Frame, Body, Chrome, Etc.
Initial Repairs
The bike as received is black with silver areas, but here and there could be seen an earlier colour which was a light blue. Most of the bolts and bolt threads are painted, so it was clear this was not original paint - but no matter. My intent as offered previously, is to conserve the machine, and not restore it. Having said that, there were a few things that needed to be addressed before using the bike.
The wiring was a bit untidy around the battery and the wiring for the side car light appeared to be lamp cord, so I spent an hour or two cleaning that up.
The wiring in these bikes is not complicated, but does have a couple of oddities. Referring to the first image below, the 'Kontroller' block is a large Bakelite switch block residing on the underside of the left handlebar cover. The ignition key is built into this switch assembly, and it would not stay in the 'run' position. Luckily the previous owner had included a new switch assembly with the purchase which was appreciated. Most of the circuits on the bike are routed through this main switch - except for the rear brake light switch which is fed directly from the battery.
As it turned out, the new controller switch was defective and I had to spend some time debugging it. The problem was the spring contacts that make and break connections inside the switch were not making contact, so retensioning them, as well as cleaning the contacts to ensure good electrical connection seems to have fixed it.
I did add a fuse to the stop light circuit, and may try to change it around so that it is tied into the ignition key. Currently, if the brake light switch were to stick the rear brake light would stay on and kill the battery. The system is 6 volt - so not much capacity for additional lights or accessories. Turn signals would be nice, but given the amount of usage this will likely get, I don't currently plan to add them. A bright stop light might be more useful just from a safety perspective - there are some automotive 6 volt LED options available so I may explore that further.
With the wiring tidied up and the ignition switch repaired, I moved on to the next item. I noticed that one of the securing bolts for the rear gear case seemed loose, and then when I pulled on it, it came away completely - totally stripped. I heli-coiled the two securing bolt holes - and to do this I had to remove the rear wheel completely, as while they initially looked to be blind holes, they actually weren't ! With the wheel off, I removed the gear cover plate, cleaned off the grease and tapped and helicoiled both bolt holes. It is interesting that for adding grease to the rear drive gears, you are told not to use the grease fitting at the top of the housing, but to remove one of these bolts and add grease through the bolt hole. The grease fitting at the top of the photo looks like a standard Suzuki swing arm fitting, so I will be checking to see if that might be a replacement option.

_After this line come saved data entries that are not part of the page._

-- pv_equiv track=rewrite | github.com/xiaohuahua1/Ct-Transformer | DNNmodel/old/testNC.py | search
-- ===== SOURCE A (Python) =====
-- def search(pat, txt):#找到pat在txt子串的第一次出现位置
--         i, N = 0, len(txt)
--         j, M = 0, len(pat)
--         while i < N and j < M:
--             if txt[i] == pat[j]:
--                 j = j + 1
--             else:
--                 i -= j
--                 j = 0
--             i = i + 1
--         if j == M:
--             return i - M
--         else:
--             return -1
-- ===== SOURCE B (Python) =====
-- def search(pat, txt):
--     return txt.find(pat)
-- ===== Notes on version B (the rewrite author's own statement) =====
-- stated objective: idiomatic
-- what changed: Replaced the hand-written backtracking character-by-character scan with Python's built-in str.find, which returns the same first-occurrence index (or -1).
import Mathlib
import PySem

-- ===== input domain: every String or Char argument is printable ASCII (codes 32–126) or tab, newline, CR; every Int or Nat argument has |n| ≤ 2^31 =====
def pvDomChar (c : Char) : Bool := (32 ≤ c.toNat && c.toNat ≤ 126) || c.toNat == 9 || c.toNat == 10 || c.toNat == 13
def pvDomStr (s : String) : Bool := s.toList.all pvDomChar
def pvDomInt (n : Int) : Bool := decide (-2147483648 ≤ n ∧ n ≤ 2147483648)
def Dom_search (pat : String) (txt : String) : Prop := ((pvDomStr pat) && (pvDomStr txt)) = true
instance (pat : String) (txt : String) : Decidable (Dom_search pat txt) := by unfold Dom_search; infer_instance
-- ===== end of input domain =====

-- B replaces A's hand-written backtracking scan by the idiomatic txt.find(pat); both return the
-- first occurrence index of pat in txt, or -1.

-- ===== PORT A =====
-- A's while loop, step for step: on a match advance j, on a mismatch back i up to the start of
-- the current attempt (i -= j; j = 0), then i += 1; exit tests in the same order.
def searchLoop (t p : List Char) (i j : Nat) : Int :=
  if h : i < t.length ∧ j < p.length then
    if t[i]'h.1 = p[j]'h.2 then
      searchLoop t p (i + 1) (j + 1)
    else
      searchLoop t p (i - j + 1) 0
  else
    if j = p.length then (i : Int) - (p.length : Int) else -1
termination_by (t.length - (i - j), p.length - j)
decreasing_by
  · have h1 : i + 1 - (j + 1) = i - j := by omega
    rw [h1]
    exact Prod.Lex.right _ (by omega)
  · exact Prod.Lex.left _ _ (by omega)

def search (pat : String) (txt : String) : Int :=
  searchLoop txt.toList pat.toList 0 0

-- ===== PORT B =====
def search_alt (pat : String) (txt : String) : Int :=
  PySem.Str.find txt pat

-- ===== PRECONDITION & SPEC =====
def Spec_search (pat : String) (txt : String) (out : Int) : Prop := out = search_alt pat txt
instance (pat : String) (txt : String) (out : Int) : Decidable (Spec_search pat txt out) := by unfold Spec_search; infer_instance

-- ===== CLAIM (what is proved, stated in full; the proofs are below) =====
def Claim_equal_search : Prop := ∀ (pat : String) (txt : String), Dom_search pat txt → Spec_search pat txt (search pat txt)

-- ===== LEMMAS AND PROOFS =====

-- Loop invariant: i = (start of current attempt) + j, the first j chars of p match there,
-- and no attempt starting before i - j succeeds.
theorem searchLoop_eq_find (t p : List Char) (i j : Nat)
    (hji : j ≤ i) (hiN : i ≤ t.length) (hjM : j ≤ p.length)
    (hmatch : (t.drop (i - j)).take j = p.take j)
    (hno : ∀ s, s < i - j → ¬ p <+: t.drop s) :
    searchLoop t p i j = PySem.Chars.find t p := by
  rw [searchLoop]
  by_cases h : i < t.length ∧ j < p.length
  · rw [dif_pos h]
    by_cases hc : t[i]'h.1 = p[j]'h.2
    · rw [if_pos hc]
      refine searchLoop_eq_find t p (i+1) (j+1) (by omega) (by omega) (by omega) ?_ ?_
      · have hs : i + 1 - (j + 1) = i - j := by omega
        rw [hs, List.take_add_one, List.take_add_one, hmatch]
        congr 1
        have h1 : (t.drop (i - j))[j]? = some (t[i]'h.1) := by
          rw [List.getElem?_drop]
          have hidx : i - j + j = i := by omega
          rw [hidx, List.getElem?_eq_getElem h.1]
        rw [h1, List.getElem?_eq_getElem h.2, hc]
      · intro s hs
        exact hno s (by omega)
    · rw [if_neg hc]
      refine searchLoop_eq_find t p (i - j + 1) 0 (by omega) (by omega) (by omega) (by simp) ?_
      intro s hs
      rcases Nat.lt_succ_iff_lt_or_eq.mp (by omega : s < (i - j) + 1) with h' | h'
      · exact hno s h'
      · subst h'
        intro hpre
        apply hc
        have e := hpre.getElem h.2
        rw [List.getElem_drop] at e
        simp only [show i - j + j = i from by omega] at e
        exact e.symm
  · rw [dif_neg h]
    by_cases hj : j = p.length
    · rw [if_pos hj]
      subst hj
      have hpre : p <+: t.drop (i - p.length) := by
        have hx := List.take_prefix p.length (t.drop (i - p.length))
        rwa [hmatch, List.take_length] at hx
      have hinf : p <:+: t := hpre.isInfix.trans (List.drop_suffix _ t).isInfix
      have hnn : 0 ≤ PySem.Chars.find t p := (PySem.Chars.find_nonneg_iff t p).mpr hinf
      obtain ⟨hp1, hp2⟩ := PySem.Chars.find_spec (s := t) (sub := p) hnn
      have heq : (PySem.Chars.find t p).toNat = i - p.length := by
        by_contra hne
        rcases Nat.lt_or_ge (PySem.Chars.find t p).toNat (i - p.length) with hlt | hge
        · exact hno _ hlt hp1
        · exact hp2 _ (by omega) hpre
      omega
    · rw [if_neg hj]
      symm
      apply (PySem.Chars.find_eq_neg_one_iff t p).mpr
      intro hinf
      obtain ⟨s', t', htt⟩ := hinf
      have hpre : p <+: t.drop s'.length := by
        rw [← htt, List.append_assoc, List.drop_left]
        exact List.prefix_append p t'
      have hlen : p.length ≤ t.length - s'.length := by
        have hx := hpre.length_le
        simpa [List.length_drop] using hx
      exact hno s'.length (by omega) hpre
termination_by (t.length - (i - j), p.length - j)
decreasing_by
  · have h1 : i + 1 - (j + 1) = i - j := by omega
    rw [h1]
    exact Prod.Lex.right _ (by omega)
  · exact Prod.Lex.left _ _ (by omega)

-- ===== VERDICT (by name: the statement is the Claim_ definition above) =====
theorem search_spec : Claim_equal_search := by
  intro pat txt _
  unfold Spec_search search search_alt
  rw [PySem.Str.find_eq]
  exact searchLoop_eq_find txt.toList pat.toList 0 0 (le_refl 0) (Nat.zero_le _) (Nat.zero_le _) (by simp) (by omega)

Next on the list was an oil change, and a check of the tappets - all seemed well, and so after that I took it for a short ride.
Frame
Of the many unique features of the Nimbus is the frame. It is made of riveted flat steel strips making it a sort of Victorian design I suppose. The frame can be prone to cracks around the rivets, but it must be acknowledged that this does not seem to be a common failure mode. Some photos are shown below:
Tools
The tool kit for the Nimbus is fairly basic and carried in a cylindrical tool box (indicated by the arrow in the photo below), which is normally mounted under the frame and behind the centre stand. The opening for the tool box is to the right side of the bike as otherwise the tool box lid will interfere with the kick start. On the military version, the tool kit is mounted behind the rear passenger pillion mount.
The tools included are:
- a set of feeler gauges
- a pair of pliers
- a flat blade screw driver
- a spark plug box wrench
- a 10 and 14 mm double ended box wrench
- a torque bar for the box wrench
- a 10 and 14 open ended wrench
- a 17 and 19 mm open ended wrench
- tire levers
Colour
With any machine like this, you wonder whether the paint is either original or even slightly resembles how it looked originally. In this instance, with the help of Lars Persson in Denmark, I was lucky in being able to positively identify the model of machine and therefore its original paint scheme.
Based on the frame number and the original factory records, my Nimbus is a 'Special' and from the chart covering 1950 would have had a 'sort' (black) frame, with 'ingen' (no) 'staffering' (pinstriping). The underside of the tank would have been 'solv' (silver). The 'fælge' (rims), 'eger' (spokes) and 'nav' (hubs) were all 'solv' (silver) and that matched how it looks today. Obviously here and there it has been repainted and touched up, but it does appear that the bike is still using the same colour scheme as it originally had.